De modo que esse processo nos
impede de controlar a mudança no curso da nossa história e nos alerta sobre o
nosso papel no dia a dia individual e coletivamente. As decisões tomadas nos
últimos três anos, no Brasil, vêm promovendo uma sucessão sequencial de
problemas que já estão provocando desdobramentos negativos dentro e fora de seu
próprio território.
A falta de competência e de
habilidade na gestão aliada à displicência e total irresponsabilidade custaram
muito caro à nossa reputação e credibilidade no cenário mundial. Mas, não
bastasse isso, todos os dias surgem novas tensões, novos obstáculos, novos ruídos,
perturbando e desestabilizando quaisquer prognósticos de equilíbrio, como se o
país pudesse se dar ao luxo de viver na corda-bamba.
Metaforicamente, o Brasil
está em constante estado de apneia, pelo receio do que podem “as batidas das asas de uma borboleta
qualquer” repercutir sobre ele em diferentes direções, sentidos e
velocidades. Estamos somatizando, de maneira sobreposta e contínua, os resultados
caóticos de experiências malsucedidas. O que não deixa espaços e zonas de
conforto para administrar e resolver os problemas. Tudo fica para depois,
depois, depois, ... sem fim. Haja vista, por exemplo, a realidade operacional e
logística do Instituto Nacional do Seguro Social (INSS).

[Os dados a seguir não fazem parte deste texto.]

-- pv_equiv track=rewrite | github.com/iangregson/advent-of-code | 2015/day/11/solution.py | has_pairs
-- ===== SOURCE A (Python) =====
-- def has_pairs(pw):
--     i = 0
--     j = 1
--     pairs = []
--     while i < len(pw):
--         I = pw[i]
--         J = ''
--         try:
--             J = pw[j]
--         except:
--             J = None
--         i += 1
--         j += 1
--
--         if I == J:
--             p = "".join([c for c in [I, J]])
--             pairs.append(p)
--     uniq_pairs = []
--     for pair in pairs:
--         if pair not in uniq_pairs:
--             uniq_pairs.append(pair)
--
--     if len(uniq_pairs) >= 2:
--         return True
--
--     return False
-- ===== SOURCE B (Python) =====
-- def has_pairs(pw):
--     # Run-length decomposition: skip over each maximal run of identical characters;
--     # a run of length >= 2 contributes its character to the set of "doubled" letters.
--     # True as soon as two distinct doubled letters are found.
--     doubled = set()
--     i, n = 0, len(pw)
--     while i < n:
--         j = i + 1
--         while j < n and pw[j] == pw[i]:
--             j += 1
--         if j - i >= 2:
--             doubled.add(pw[i])
--             if len(doubled) >= 2:
--                 return True
--         i = j
--     return False
-- ===== Notes on version B (the rewrite author's own statement) =====
-- stated objective: faster
-- what changed: Replaces A's adjacent-pair index scan with try/except plus a quadratic list-dedup pass by a run-length decomposition: skip each maximal run of identical characters, collect the character of every run of length >= 2 in a set, and return early once two distinct such characters are found.
import Mathlib
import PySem

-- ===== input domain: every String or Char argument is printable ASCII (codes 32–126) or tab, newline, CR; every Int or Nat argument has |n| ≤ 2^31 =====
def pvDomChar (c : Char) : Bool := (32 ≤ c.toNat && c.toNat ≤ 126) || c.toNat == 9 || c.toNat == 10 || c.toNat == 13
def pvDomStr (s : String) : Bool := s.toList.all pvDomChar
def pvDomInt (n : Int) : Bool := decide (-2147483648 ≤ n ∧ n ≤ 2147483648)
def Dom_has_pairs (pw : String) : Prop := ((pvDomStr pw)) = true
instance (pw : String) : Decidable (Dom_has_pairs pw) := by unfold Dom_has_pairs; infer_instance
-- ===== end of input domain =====

-- B replaces A's pairwise index scan + manual dedup list by a run-length decomposition
-- (skip each maximal run, collect characters of runs of length >= 2 in a set, early exit at 2).

-- ===== PORT A =====
-- the while loop: i walks the string, j = i+1 indexed with try/except (pyGet?); collects "".join([I,J]) when equal
def pvALoop (l : List Char) (i : Nat) (pairs : List String) : List String :=
  if h : i < l.length then
    let I := l[i]
    let pairs' :=
      match PySem.List.pyGet? l ((i + 1 : Nat) : Int) with
      | some c => if I == c then pairs ++ [String.ofList [I, c]] else pairs
      | none => pairs
    pvALoop l (i + 1) pairs'
  else pairs
termination_by l.length - i

-- the second loop: keep first occurrences
def pvUniq (ps : List String) (acc : List String) : List String :=
  match ps with
  | [] => acc
  | p :: rest => pvUniq rest (if acc.contains p then acc else acc ++ [p])

def has_pairs (pw : String) : Bool :=
  decide (2 ≤ (pvUniq (pvALoop pw.toList 0 []) []).length)

-- ===== PORT B =====
-- inner while loop: consume the rest of the run of c; returns (number of extra copies of c, remainder)
def pvRun (c : Char) : List Char → Nat × List Char
  | x :: rest => if x == c then let (n, r) := pvRun c rest; (n + 1, r) else (0, x :: rest)
  | [] => (0, [])

theorem pvRun_len (c : Char) : ∀ (l : List Char), (pvRun c l).2.length ≤ l.length := by
  intro l
  induction l with
  | nil => simp [pvRun]
  | cons x rest ih =>
    by_cases h : x == c
    · simp only [pvRun, h, if_pos]
      calc (pvRun c rest).2.length ≤ rest.length := ih
        _ ≤ (x :: rest).length := by simp
    · simp [pvRun, h]

-- outer while loop: one iteration per maximal run; early return once two doubled letters are found
def pvBLoop (l : List Char) (doubled : PySem.Set Char) : Bool :=
  match l with
  | [] => false
  | c :: rest =>
    let p := pvRun c rest
    if 1 ≤ p.1 then
      let d' := PySem.Set.add doubled c
      if 2 ≤ PySem.Set.len d' then true else pvBLoop p.2 d'
    else pvBLoop p.2 doubled
termination_by l.length
decreasing_by
  · have := pvRun_len c rest; simp only [List.length_cons]; omega
  · have := pvRun_len c rest; simp only [List.length_cons]; omega

def has_pairs_alt (pw : String) : Bool :=
  pvBLoop pw.toList PySem.Set.empty

-- ===== PRECONDITION & SPEC =====
def Spec_has_pairs (pw : String) (out : Bool) : Prop := out = has_pairs_alt pw
instance (pw : String) (out : Bool) : Decidable (Spec_has_pairs pw out) := by unfold Spec_has_pairs; infer_instance

-- ===== CLAIM (what is proved, stated in full; the proofs are below) =====
def Claim_equal_has_pairs : Prop := ∀ (pw : String), Dom_has_pairs pw → Spec_has_pairs pw (has_pairs pw)

-- ===== LEMMAS AND PROOFS =====

-- the characters that start an adjacent duplicate pair, structurally
def pvAdj : List Char → List Char
  | a :: b :: rest => (if a == b then [a] else []) ++ pvAdj (b :: rest)
  | _ => []

def pvDbl (c : Char) : String := String.ofList [c, c]

theorem pvDbl_inj : Function.Injective pvDbl := by
  intro a b h
  have h2 := congrArg String.toList h
  simpa [pvDbl] using h2

theorem pvALoop_eq (l : List Char) : ∀ (i : Nat) (pairs : List String),
    pvALoop l i pairs = pairs ++ (pvAdj (l.drop i)).map pvDbl := by
  intro i
  induction hn : l.length - i using Nat.strong_induction_on generalizing i with
  | _ n ih =>
    intro pairs
    rw [pvALoop]
    by_cases h : i < l.length
    · simp only [h, dif_pos]
      have hdrop : l.drop i = l[i] :: l.drop (i + 1) :=
        List.drop_eq_getElem_cons h
      have hrec := ih (l.length - (i + 1)) (by omega) (i + 1) rfl
      by_cases h2 : i + 1 < l.length
      · have hget : PySem.List.pyGet? l ((i + 1 : Nat) : Int) = some l[i + 1] := by
          rw [PySem.List.pyGet?_natCast]; exact List.getElem?_eq_getElem h2
        have hdrop2 : l.drop (i + 1) = l[i + 1] :: l.drop (i + 2) :=
          List.drop_eq_getElem_cons h2
        rw [hget, hrec, hdrop, hdrop2]
        by_cases he : l[i] == l[i + 1]
        · simp [pvAdj, pvDbl, eq_of_beq he]
        · simp [he, pvAdj]
      · have hget : PySem.List.pyGet? l ((i + 1 : Nat) : Int) = none := by
          rw [PySem.List.pyGet?_natCast, List.getElem?_eq_none_iff]
          omega
        have hnil : l.drop (i + 1) = [] := List.drop_eq_nil_of_le (by omega)
        rw [hget, hrec, hdrop, hnil]
        simp [pvAdj]
    · simp only [h, dif_neg, not_false_iff]
      rw [List.drop_eq_nil_of_le (by omega)]
      simp [pvAdj]

theorem pvUniq_map (xs : List Char) : ∀ (accC : List Char),
    pvUniq (xs.map pvDbl) (accC.map pvDbl) = (xs.foldl PySem.Set.add accC).map pvDbl := by
  induction xs with
  | nil => intro accC; rfl
  | cons x rest ih =>
    intro accC
    have hmem : pvDbl x ∈ accC.map pvDbl ↔ x ∈ accC := by
      constructor
      · intro h
        obtain ⟨c, hcm, he⟩ := List.mem_map.mp h
        exact (pvDbl_inj he) ▸ hcm
      · intro h; exact List.mem_map_of_mem h
    rw [List.map_cons, pvUniq, List.foldl_cons]
    by_cases hc : x ∈ accC
    · have h1 : (accC.map pvDbl).contains (pvDbl x) = true := by
        rw [List.contains_iff_mem]; exact hmem.mpr hc
      have h2 : PySem.Set.add accC x = accC := by
        simp [PySem.Set.add, PySem.Set.contains, hc]
      rw [h1, h2]
      simpa using ih accC
    · have h1 : (accC.map pvDbl).contains (pvDbl x) = false := by
        rw [← Bool.not_eq_true, List.contains_iff_mem, hmem]
        exact hc
      have h2 : PySem.Set.add accC x = accC ++ [x] := by
        simp [PySem.Set.add, PySem.Set.contains, hc]
      rw [h1, h2]
      have hmap : (accC.map pvDbl) ++ [pvDbl x] = (accC ++ [x]).map pvDbl := by
        rw [List.map_append, List.map_cons, List.map_nil]
      rw [if_neg (by simp), hmap]
      exact ih (accC ++ [x])

-- pvAdj of a run: the run's head repeated (run length - 1) times, then the rest
theorem pvAdj_run (c : Char) : ∀ (rest : List Char),
    pvAdj (c :: rest) = List.replicate (pvRun c rest).1 c ++ pvAdj (pvRun c rest).2 := by
  intro rest
  induction rest generalizing c with
  | nil => simp [pvRun, pvAdj]
  | cons x t ih =>
    by_cases h : x == c
    · have hx : x = c := eq_of_beq h
      subst hx
      have := ih x
      simp only [pvRun, beq_self_eq_true, if_pos]
      rw [pvAdj]
      simp only [beq_self_eq_true, if_pos, List.singleton_append]
      rw [this]
      cases hp : pvRun x t with
      | mk n r => simp [List.replicate_succ]
    · have hne : ¬ (c == x) := fun hcx => h (beq_of_eq (eq_of_beq hcx).symm)
      simp [pvRun, h, pvAdj, hne]

theorem pvAdd_mono (s : PySem.Set Char) (c : Char) :
    PySem.Set.len s ≤ PySem.Set.len (PySem.Set.add s c) := by
  rw [PySem.Set.add_eq_ite]
  split <;> simp [PySem.Set.len]

theorem pvFoldl_mono (xs : List Char) : ∀ (s : PySem.Set Char),
    PySem.Set.len s ≤ PySem.Set.len (xs.foldl PySem.Set.add s) := by
  induction xs with
  | nil => intro s; simp
  | cons x t ih =>
    intro s
    calc PySem.Set.len s ≤ PySem.Set.len (PySem.Set.add s x) := pvAdd_mono s x
      _ ≤ _ := ih (PySem.Set.add s x)

theorem pvAdd_idem (s : PySem.Set Char) (c : Char) :
    PySem.Set.add (PySem.Set.add s c) c = PySem.Set.add s c := by
  by_cases h : c ∈ s <;> simp [PySem.Set.add_eq_ite, h]

theorem pvFoldl_replicate (c : Char) : ∀ (n : Nat) (s : PySem.Set Char), 1 ≤ n →
    (List.replicate n c).foldl PySem.Set.add s = PySem.Set.add s c := by
  intro n
  induction n with
  | zero => intro s h; omega
  | succ m ih =>
    intro s _
    rw [List.replicate_succ, List.foldl_cons]
    cases Nat.eq_zero_or_pos m with
    | inl h0 => subst h0; simp
    | inr hpos => rw [ih (PySem.Set.add s c) hpos, pvAdd_idem]

-- B's loop computes "at least two distinct doubled letters" of pvAdj, given the set is still small
theorem pvBLoop_eq (l : List Char) : ∀ (s : PySem.Set Char), PySem.Set.len s < 2 →
    pvBLoop l s = decide (2 ≤ PySem.Set.len ((pvAdj l).foldl PySem.Set.add s)) := by
  induction hn : l.length using Nat.strong_induction_on generalizing l with
  | _ n ih =>
    intro s hs
    cases l with
    | nil =>
      simp only [pvBLoop, pvAdj, List.foldl_nil]
      symm
      rw [decide_eq_false_iff_not]
      omega
    | cons c rest =>
      rw [pvBLoop]
      cases hp : pvRun c rest with
      | mk m r =>
        dsimp only
        have hrlen : r.length ≤ rest.length := by
          have := pvRun_len c rest; rw [hp] at this; exact this
        have hadj : pvAdj (c :: rest) = List.replicate m c ++ pvAdj r := by
          have := pvAdj_run c rest; rw [hp] at this; exact this
        rw [hadj, List.foldl_append]
        by_cases hm : 1 ≤ m
        · simp only [hm, if_pos]
          rw [pvFoldl_replicate c m s hm]
          by_cases h2 : 2 ≤ PySem.Set.len (PySem.Set.add s c)
          · simp only [h2, if_pos]
            have hmono := pvFoldl_mono (pvAdj r) (PySem.Set.add s c)
            have hge : 2 ≤ PySem.Set.len ((pvAdj r).foldl PySem.Set.add (PySem.Set.add s c)) := by omega
            exact (decide_eq_true hge).symm
          · simp only [h2, if_neg, not_false_iff]
            subst hn
            exact ih r.length (by simp; omega) r rfl (PySem.Set.add s c) (by omega)
        · have hm0 : m = 0 := by omega
          subst hm0
          simp only [List.replicate_zero, List.foldl_nil]
          rw [if_neg (by omega)]
          subst hn
          exact ih r.length (by simp; omega) r rfl s hs

-- ===== VERDICT (by name: the statement is the Claim_ definition above) =====
theorem has_pairs_spec : Claim_equal_has_pairs := by
  intro pw _
  unfold Spec_has_pairs has_pairs has_pairs_alt
  have hA : pvUniq (pvALoop pw.toList 0 []) [] =
      ((pvAdj pw.toList).foldl PySem.Set.add []).map pvDbl := by
    rw [pvALoop_eq]
    simp only [List.drop_zero, List.nil_append]
    have h := pvUniq_map (pvAdj pw.toList) []
    simpa using h
  rw [pvBLoop_eq pw.toList PySem.Set.empty (by simp [PySem.Set.empty, PySem.Set.len])]
  rw [decide_eq_decide, hA, List.length_map]
  simp [PySem.Set.len, PySem.Set.empty]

Pois é, não se trata de impaciência
das pessoas. A vida em si é impaciente. Ela depende desse movimento de pensar,
planejar, organizar, realizar, auxiliar, ... Não há uma fila de espera para dar
trato às demandas, tudo acontece simultaneamente. Razão pela qual a inação, a
alienação, o descompromisso, a postergação, não cabem quando o assunto é a
gestão da vida, seja de um ou de muitos.
No entanto, não me parece
que as pessoas percebam que toda essa conjuntura não é à toa, ela tem método, tem
planejamento, ainda que muitos de seus eventuais desdobramentos sejam imprevisíveis
e, até mesmo, incontroláveis. Porque “ os
cidadãos muitas vezes demoram a compreender que sua democracia está sendo
desmantelada – mesmo que isso esteja acontecendo bem debaixo do seu nariz” (Steven Levitsky – cientista político).
O olhar demasiadamente
perdido sobre as pessoas leva a se esquecer do alvo maior, mais amplo, que é o
país e, por consequência, seu regime político de governança. Então, eles não
conseguem compreender que “Uma das
grandes ironias de como as democracias morrem é que a própria defesa da democracia
é muitas vezes usada como pretexto para a sua subversão. Aspirantes a
autocratas costumam usar crises econômicas, desastres naturais e, sobretudo,
ameaças à segurança – guerras, insurreições ou ataques terroristas – para justificar
medidas antidemocráticas” (Steven Levitsky – cientista político).
Quando discutimos os
problemas e as relações sociais de maneira dissociada, como pequenos fragmentos
isolados e independentes, deixamos de reconhecer a existência de um todo indivisível,
que cria e fortalece uma identidade. Assim, deixa-se o caminho aberto e desguarnecido,
a tal ponto, que as pessoas se esquecem de temer “os profetas e aqueles que estão dispostos a morrer pela verdade, pois,
em geral, farão morrer muitos outros juntamente com eles, frequentemente antes
deles, por vezes no lugar deles” (Umberto Eco – escritor italiano).
Por isso, a grande
reflexão, nesse momento, se concentra em compreender que “mesmo quando tudo parece desabar, cabe em mim decidir entre rir ou
chorar, ir ou ficar, desistir ou lutar; porque descobri, no caminho incerto da
vida, que o mais importante é o decidir” (Cora Coralina – poetisa brasileira).